The recently concluded global climate strike has been one of the largest protests around this issue in history. Millions of people from across the world came together on the streets and demanded that strict actions be taken on climate change. But who are these people who participated in the climate strikes, and what ideologies do they hold?
Climate strike participants
The Institute for Protest and Movement Research surveyed climate strike participants. Research groups surveyed the protestors across nine European nations through a standard questionnaire. The findings showed that the average age of protestors is 25.8 years, with 52.8 percent of the participants between the ages of 14 and 19. When it comes to gender, 57.6 percent of participants were female. Politically, 53.3 percent considered themselves to be aligned with left-wing ideologies. Economically, 43.6 percent came from the upper-middle class.
“Almost 20 percent are convinced that political decisions can limit climate change; another 40 percent consider this probable… However, less than one in five have directly approached a politician with this demand. The majority of them are endeavoring to change their lifestyle to protect the climate — for example, by reducing consumption (70.5 percent), changing nutrition (68 percent), saving energy (61 percent), and not traveling by air (39.5 percent),” according to Deutschland.
The global climate strike movement’s intentions, like those of other climate change organizations, demand that the consumption of fossil fuels be minimized, but the movement does not stop there. It asks for “reparations” and “climate justice.” Both echo the ideologies of the left, where a victim group is identified and positioned against the “bad guys,” which in this case would likely be Western industries. Ironically, China is the biggest polluter in the world.

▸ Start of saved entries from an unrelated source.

-- pv_equiv track=rewrite | github.com/huangliangshidai/LearnHost | 生成代码/不同改进的比较/注意力机制的改进/5.py | minimize_factors
-- ===== SOURCE A (Python) =====
-- def minimize_factors(n, arr):
--     ones = arr.count(1)
--     twos = arr.count(2)
--     threes = arr.count(3)
--
--     # 计算红色元素 2 和红色元素 3 分别的因子数量
--     red_factors = twos * 2 + threes * 3
--
--     # 计算白色元素的因子数量
--     white_factors = ones
--
--     # 尽可能将红色元素 2 变成红色元素 3
--     while twos > 0 and threes > 0:
--         twos -= 1
--         threes -= 1
--         red_factors -= 2
--         red_factors += 3
--
--     # 如果还有剩余的红色元素 2，将其中两个变成红色元素 3
--     if twos >= 2:
--         twos -= 2
--         red_factors -= 4
--         red_factors += 6
--
--     # 计算最终的因子数量和
--     result = red_factors + white_factors
--
--     return result
-- ===== SOURCE B (Python) =====
-- def minimize_factors(n, arr):
--     # Closed form: pairing one 2 with one 3 gains +1 each; a leftover pair of 2s gains +2 once.
--     ones = arr.count(1)
--     twos = arr.count(2)
--     threes = arr.count(3)
--     m = min(twos, threes)
--     result = ones + twos * 2 + threes * 3 + m
--     if twos - m >= 2:
--         result += 2
--     return result
-- ===== Notes on version B (the rewrite author's own statement) =====
-- stated objective: simpler
-- what changed: Replaces the while loop (and the subsequent conditional swap) with a closed-form arithmetic expression using m = min(twos, threes).
import Mathlib
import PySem

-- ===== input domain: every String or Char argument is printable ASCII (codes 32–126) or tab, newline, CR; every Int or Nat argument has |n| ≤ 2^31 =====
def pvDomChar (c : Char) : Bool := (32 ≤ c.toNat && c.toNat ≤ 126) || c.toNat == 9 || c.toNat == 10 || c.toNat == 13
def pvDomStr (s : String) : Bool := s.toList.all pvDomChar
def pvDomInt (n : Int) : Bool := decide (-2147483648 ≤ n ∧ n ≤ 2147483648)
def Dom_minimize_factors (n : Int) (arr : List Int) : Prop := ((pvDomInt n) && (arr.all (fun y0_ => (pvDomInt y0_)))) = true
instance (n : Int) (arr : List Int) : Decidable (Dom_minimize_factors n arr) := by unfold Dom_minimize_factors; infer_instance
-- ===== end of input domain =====

-- B replaces A's while loop and conditional with a closed-form arithmetic expression (objective: simpler).
-- ===== PORT A =====
-- the while loop: while twos > 0 and threes > 0: twos -= 1; threes -= 1; red -= 2; red += 3
def pvWhileA (twos threes red : Int) : Int × Int × Int :=
  if twos > 0 ∧ threes > 0 then
    pvWhileA (twos - 1) (threes - 1) (red - 2 + 3)
  else (twos, threes, red)
termination_by twos.toNat
decreasing_by omega

def minimize_factors (n : Int) (arr : List Int) : Int :=
  let ones : Int := PySem.List.count arr 1
  let twos : Int := PySem.List.count arr 2
  let threes : Int := PySem.List.count arr 3
  let red_factors := twos * 2 + threes * 3
  let white_factors := ones
  let s := pvWhileA twos threes red_factors
  let twos := s.1
  let red_factors := s.2.2
  let red_factors := if twos ≥ 2 then red_factors - 4 + 6 else red_factors
  red_factors + white_factors

-- ===== PORT B =====
def minimize_factors_alt (n : Int) (arr : List Int) : Int :=
  let ones : Int := PySem.List.count arr 1
  let twos : Int := PySem.List.count arr 2
  let threes : Int := PySem.List.count arr 3
  let m := min twos threes
  let result := ones + twos * 2 + threes * 3 + m
  if twos - m ≥ 2 then result + 2 else result

-- ===== PRECONDITION & SPEC =====
def Spec_minimize_factors (n : Int) (arr : List Int) (out : Int) : Prop := out = minimize_factors_alt n arr
instance (n : Int) (arr : List Int) (out : Int) : Decidable (Spec_minimize_factors n arr out) := by unfold Spec_minimize_factors; infer_instance

-- ===== CLAIM (what is proved, stated in full; the proofs are below) =====
def Claim_equal_minimize_factors : Prop := ∀ (n : Int) (arr : List Int), Dom_minimize_factors n arr → Spec_minimize_factors n arr (minimize_factors n arr)

-- ===== LEMMAS AND PROOFS =====

-- ===== VERDICT (by name: the statement is the Claim_ definition above) =====
lemma pvWhileA_closed (k : Nat) : ∀ (twos threes red : Int), twos.toNat = k → 0 ≤ twos → 0 ≤ threes →
    pvWhileA twos threes red = (twos - min twos threes, threes - min twos threes, red + min twos threes) := by
  induction k with
  | zero =>
    intro twos threes red hk h2 h3
    rw [pvWhileA]
    have : twos = 0 := by omega
    simp [this]
    omega
  | succ k ih =>
    intro twos threes red hk h2 h3
    rw [pvWhileA]
    by_cases h : twos > 0 ∧ threes > 0
    · simp only [h, if_true]
      rw [ih (twos - 1) (threes - 1) (red - 2 + 3) (by omega) (by omega) (by omega)]
      have : min (twos - 1) (threes - 1) = min twos threes - 1 := by omega
      rw [this]
      refine Prod.ext ?_ (Prod.ext ?_ ?_) <;> simp <;> ring
    · simp only [h, if_false]
      have hm : min twos threes = 0 := by
        rcases not_and_or.mp h with h' | h' <;> omega
      simp [hm]

theorem minimize_factors_spec : Claim_equal_minimize_factors := by
  intro n arr _
  unfold Spec_minimize_factors minimize_factors minimize_factors_alt
  generalize (PySem.List.count arr 1 : Int) = ones
  have h2 : (0:Int) ≤ (PySem.List.count arr 2 : Int) := Int.natCast_nonneg _
  have h3 : (0:Int) ≤ (PySem.List.count arr 3 : Int) := Int.natCast_nonneg _
  generalize (PySem.List.count arr 2 : Int) = twos at h2 ⊢
  generalize (PySem.List.count arr 3 : Int) = threes at h3 ⊢
  simp only []
  rw [pvWhileA_closed twos.toNat twos threes _ rfl h2 h3]
  dsimp only
  split_ifs <;> omega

A term like reparations possibly indicates that the movement might eventually demand that the Western World pay some tax to reverse the damage caused by the changing climate. “The manifesto insists that we need to “reject false solutions,” including geoengineering, carbon capture, and storage, “technofixes” more broadly, smart agriculture, “mega hydro,” nuclear power, carbon trading, and biofuels,” according to the National Review.
Greta Thunberg
Highlighting the climate strike was the United Nations Climate Action Summit and climate activist Greta Thunberg, who scolded world leaders for failing to address climate change. The 16-year-old has become one of the leading voices for a generation confronting the consequences of a warmer planet.
“This is all wrong. I shouldn’t be up here,” said Thunberg, whose lone protest culminated in the global climate strikes. “I should be back in school on the other side of the ocean. Yet you have come to us young people for hope. How dare you.”
She told the UN that even the strictest emission cuts being talked about only give the world a 50 percent chance of limiting future warming to another 0.4°C (0.72°F) from now, which is a global goal. Those odds are not good enough, she said. “We will not let you get away with this,” Thunberg said. “Right now is where we draw the line.”
Environmentalists have grown increasingly alarmed over warming trends that have exceeded scientists’ models. For instance, a climate study in January showed the world’s oceans are warming significantly faster than previously thought. Since 1970, the ocean has warmed 40 percent more than previous estimates.
The UN noted on its website that global emissions “are reaching record levels and show no sign of peaking,” and that the last four years were the hottest recorded. And that change, the UN said, is beginning to have a “life-threatening impact” as it brings more air pollution, heatwaves, and greater risk to food security.